Deutsche Bank said yesterday it will reduce global staff levels to well below 90,000 from the current 97,000, as part of a broad restructuring to reduce costs and restore profitability.

The bank said it would cut headcount by 25 per cent in its equities sales and trading business following a review of the business.

The reductions will decrease the investment bank’s leverage exposure by €100 billion, or 10 per cent, with most of the cuts to take place this year, Deutsche said.

“We remain committed to our Corporate Investment Bank and our international presence – we are unwavering in that,” chief executive officer Christian Sewing said in a statement.

“We are Europe’s alternative in the international financing and capital markets business. However, we must concentrate on what we truly do well.”

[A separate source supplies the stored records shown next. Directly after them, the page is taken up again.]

-- the two programs agree, prefix by prefix via pv_innerA_char and the extremal properties of minD
lemma pv_final (s : List Char)
    (hheads : ∀ p ∈ pvLegacyPrefixes, p.toList.head? = some '/') :
    pvLegacyPrefixes.any (fun pref =>
        pvInnerA s pref.toList (PySem.Chars.find s pref.toList) (s.length + 2))
      = (if PySem.List.minD ((pvLegacyPrefixes.map (fun p => PySem.Chars.find s p.toList)).filter
            (fun i => i != -1)) (fun i => i) (-1) = -1 then false
         else if PySem.Chars.find s "/api/".toList = -1 then true
         else decide (PySem.List.minD ((pvLegacyPrefixes.map (fun p => PySem.Chars.find s p.toList)).filter
            (fun i => i != -1)) (fun i => i) (-1) < PySem.Chars.find s "/api/".toList + 4)) := by
  have hchar : ∀ p ∈ pvLegacyPrefixes,
      pvInnerA s p.toList (PySem.Chars.find s p.toList) (s.length + 2)
        = (decide (PySem.Chars.find s p.toList ≠ -1)
            && (decide (PySem.Chars.find s "/api/".toList = -1)
                || decide (PySem.Chars.find s p.toList < PySem.Chars.find s "/api/".toList + 4))) :=
    fun p hp => pv_innerA_char s p.toList (hheads p hp) (s.length + 1)
  rw [pv_any_congr _ _ _ hchar]
  set api := PySem.Chars.find s "/api/".toList with hapi_def
  set hits := (pvLegacyPrefixes.map (fun p => PySem.Chars.find s p.toList)).filter (fun i => i != -1) with hhits_def
  set earliest := PySem.List.minD hits (fun i => i) (-1) with he_def
  by_cases hnil : hits = []
  · have hall : ∀ p ∈ pvLegacyPrefixes, PySem.Chars.find s p.toList = -1 := by
      intro p hp
      have hmem : PySem.Chars.find s p.toList ∈ pvLegacyPrefixes.map (fun p => PySem.Chars.find s p.toList) :=
        List.mem_map_of_mem hp
      have := List.filter_eq_nil_iff.mp (hhits_def ▸ hnil) _ hmem
      simpa using this
    have he : earliest = -1 := by rw [he_def, hnil, PySem.List.minD_nil]
    rw [if_pos he, List.any_eq_false]
    intro p hp
    simp [hall p hp]
  · have hmemD : earliest ∈ hits := PySem.List.minD_mem hits (fun i => i) (-1) hnil
    have hne : earliest ≠ -1 := by
      have := (List.mem_filter.mp hmemD).2
      simpa using this
    obtain ⟨p₀, hp₀, hfp₀⟩ := List.mem_map.mp (List.mem_filter.mp hmemD).1
    have hub : ∀ x ∈ hits, earliest ≤ x := by
      intro x hx
      exact PySem.List.key_minD_le hits (fun i => i) (-1) hnil x hx
    rw [if_neg hne]
    by_cases hapi : api = -1
    · rw [if_pos hapi, List.any_eq_true]
      refine ⟨p₀, hp₀, ?_⟩
      rw [decide_eq_true (show PySem.Chars.find s p₀.toList ≠ -1 by rw [hfp₀]; exact hne),
        decide_eq_true hapi]
      rfl
    · rw [if_neg hapi]
      rcases lt_or_ge earliest (api + 4) with hlt | hge
      · rw [decide_eq_true hlt, List.any_eq_true]
        refine ⟨p₀, hp₀, ?_⟩
        rw [decide_eq_true (show PySem.Chars.find s p₀.toList ≠ -1 by rw [hfp₀]; exact hne),
          decide_eq_false hapi,
          decide_eq_true (show PySem.Chars.find s p₀.toList < api + 4 by rw [hfp₀]; exact hlt)]
        rfl
      · rw [decide_eq_false (show ¬ earliest < api + 4 by omega), List.any_eq_false]
        intro p hp hcontra
        simp only [Bool.and_eq_true, Bool.or_eq_true, decide_eq_true_eq] at hcontra
        obtain ⟨hfp, hor⟩ := hcontra
        have hmem : PySem.Chars.find s p.toList ∈ hits := by
          rw [hhits_def]
          exact List.mem_filter.mpr ⟨List.mem_map_of_mem hp, by simpa using hfp⟩
        have hle := hub _ hmem
        rcases hor with h | h
        · exact hapi h
        · omega

-- ===== VERDICT (by name: the statement is the Claim_ definition above) =====
theorem has_legacy_path_py_spec : Claim_equal_has_legacy_path_py := by
  intro line _
  unfold Spec_has_legacy_path_py has_legacy_path_py has_legacy_path_py_alt
  have hheads : ∀ p ∈ pvLegacyPrefixes, p.toList.head? = some '/' := by decide
  have := pv_final line.toList hheads
  simp only [PySem.Str.find_eq] at *
  exact this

The details on the bank’s strategy came ahead of the bank’s annual general meeting held yesterday.

Shareholders, fed up with a languishing share price and dwindling revenues, said they would call on the bank’s management to speed up the recovery process.

The loss-making bank said after an abrupt management reshuffle last month that it aimed to scale back its global investment bank and refocus on Europe and its home market after three consecutive years of losses. It had flagged cuts to US bond trading, equities, and the business that serves hedge funds.

Yesterday’s shareholder meeting comes after months of turmoil for the lender, Germany’s largest.

Deutsche Bank chairman Paul Achleitner last month abruptly replaced CEO John Cryan with Sewing amid investor complaints that the bank was falling behind in executing a turnaround plan. Deutsche’s shares are down more than 31 per cent so far this year.

The bank is also under pressure from credit ratings agencies. Standard & Poor’s is expected to say by the end ofthe month whether it will cut Deutsche Bank’s rating after putting it on “credit watch” in April.